The company approached the Legislature this session hoping to fix what it called a glitch in the 1999 “enriched uranium” exemption that fails to include an intended tax protection for any unprocessed uranium Urenco customers buy and sell from one another.
But some Senate Democrats say the company’s requested revision brings to light another error in the 1999 uranium exemption: The lack of a sunset clause that requires the benefit to be reviewed by the Legislature in the future or be allowed to expire if it isn’t serving its intended purpose.
“It doesn’t mean that we would end the exemption,” Sen. Gerald Ortiz y Pino, D-Albuquerque, said of the proposed end date. “It just means we take a look at it, and I think as a general policy that’s one we’ve always done. Why did we let it through when this was done? I guess we made some mistakes.”
A financial impact report of the bill updated by the Legislative Finance Committee this week says the law as now written “may violate” LFC tax policies without adding a sunset. The report also says expanding the tax exemption to include pre-enriched uranium would not cost the state anything extra because the pre-enriched uranium transactions currently take place in other states where they’re tax-exempt.
Urenco says broadening the current tax exemption would make it easier for it to do business in the state, and that wording revision has faced little opposition from lawmakers.
An effort to tack on a 2016 end date to the current exemption when the bill was heard in the Senate Finance Committee this week failed on a 7-3 vote as opponents – both Republicans and Democrats – said any threat to reconsider the uranium enrichment tax exemptions is a “bait-and-switch” on Urenco tax incentives in place at the time.
Instead, end dates should be considered only for new tax incentives, some senators said.
But Sen. Stephen Fischmann, D-Mesilla Park, plans a second attempt to add an end date when the bill is debated on the Senate floor as early as today. A version of the bill that leaves out the end date passed the House on Thursday 62-6.
Urenco Community Affairs Director Brenda Brooks said the company – which reported $502 million in profits in 2010 – would reconsider future expansion of its New Mexico facility if a sunset date is imposed on the enriched uranium tax incentive.

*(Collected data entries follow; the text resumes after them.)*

theorem aAbs_gl (gems : List String) {m : Nat} (hm : m < gems.length) :
    (aAbs gems m).2 =
      if distinctN gems (m + 1) ≤ 1 then 0 else (distinctN gems (m + 1) : Int) := by
  induction m with
  | zero =>
    have hne : gems ≠ [] := by intro hc; rw [hc] at hm; simp at hm
    have h1 := distinctN_one gems hne
    simp only [aAbs, aStep, h1]
    norm_num
  | succ m ih =>
    have ih := ih (by omega)
    show (aStep gems (m + 1) (aAbs gems m)).2 = _
    unfold aStep
    simp only
    set t := distinctN gems (m + 2) with ht
    have hmono : distinctN gems (m + 1) ≤ t := distinctN_mono gems (by omega)
    by_cases h1 : (1 : Int) < (t : Int)
    · rw [if_pos h1]
      by_cases h2 : (aAbs gems m).2 < (t : Int) ∨
          ((m + 1 : Nat) : Int) + 1 - ((minIdx gems (m + 1) : Int) + 1) <
            PySem.List.pyGetD (aAbs gems m).1 1 0 - PySem.List.pyGetD (aAbs gems m).1 0 0
      · rw [if_pos h2]
        simp only
        rw [if_neg (by omega)]
      · rw [if_neg h2]
        push_neg at h2
        obtain ⟨h2a, -⟩ := h2
        rw [ih] at h2a ⊢
        split at h2a
        · exfalso; omega
        · have h3 : t ≤ distinctN gems (m + 1) := by exact_mod_cast h2a
          have h4 : t = distinctN gems (m + 1) := by omega
          rw [h4, if_neg (by omega)]
    · rw [if_neg h1, ih]
      have htle : t ≤ 1 := by exact_mod_cast Int.not_lt.mp h1
      rw [if_pos (by omega), if_pos (by omega)]

theorem aAbs_low (gems : List String) {m : Nat} (hm : m < gems.length)
    (hK : distinctN gems gems.length ≤ 1) : aAbs gems m = ([1, 1], 0) := by
  induction m with
  | zero =>
    have hne : gems ≠ [] := by intro hc; rw [hc] at hm; simp at hm
    simp only [aAbs, aStep, distinctN_one gems hne]
    norm_num
  | succ m ih =>
    show aStep gems (m + 1) (aAbs gems m) = _
    rw [ih (by omega)]
    unfold aStep
    have ht : distinctN gems (m + 2) ≤ 1 :=
      le_trans (distinctN_le_total gems (m + 2)) hK
    rw [if_neg (by exact_mod_cast Nat.not_lt.mpr ht)]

Brooks said the move would threaten a third phase of expansion that could begin within the next 10 years, although details of the future project have not been completed.
Adding an end date means “going into the substance of the bill the investment was made on, and from a fairness standpoint, I disagree with that,” said Senate Finance Committee Chair John Arthur Smith, D-Deming. “I agree with the fact that all these bills should have sunsets, but once the horse is out of the barn … then it’s very difficult to change that.”
Meanwhile, the governor is concerned that setting arbitrary dates that tax breaks could potentially expire if the Legislature doesn’t act creates too much uncertainty for business, Martinez spokesman Scott Darnell said Thursday.
“The governor’s chief concern would be with regard to how they could undermine predictability that many businesses need in order to invest in expanding and hiring new workers,” Darnell wrote in an e-mail.
Fischmann said the rift over sunsets underscores the need to review New Mexico’s practice of open-ended tax incentives.
“We have to start instituting a consistent policy that when we put in place a tax break to get people here – that’s great – but there’s a point when it ends,” Fischmann said. “One of the arguments that we keep hearing is we need consistency and predictability (for businesses), but if we’re consistent and predictable about how we impose a sunset, we’ve got consistency and predictability. We don’t have to sacrifice fair tax revenues to do that.”
No Sunset in Tres Amigas Tax Break
While many lawmakers insist possible “end dates” should be standard practice for all state tax incentives, one high-profile exemption is making its way through the Legislature.
A new electricity conversion tax exemption introduced this year to help lure Tres Amigas, LLC, to establish its $1.5 billion electrical grid superstation in New Mexico has no sunset.
That bill, sponsored by House Speaker Ben Luján, passed the House unanimously on Thursday.
The Tres Amigas project would build a hub near Clovis to connect the nation’s three major electrical grids. The project could also include an administrative center in the Albuquerque area. The project is expected to bring in hundreds of new jobs.
The Legislature took up the proposed tax incentive for Tres Amigas after company CEO Phillip Harris said the state’s current tax laws are a potential “deal killer” for the project to come to New Mexico. Without the tax break – or if the tax break is given a sunset date – Tres Amigas will consider relocating to another state, Tres Amigas Chief Operating Officer David Stidham told the Journal.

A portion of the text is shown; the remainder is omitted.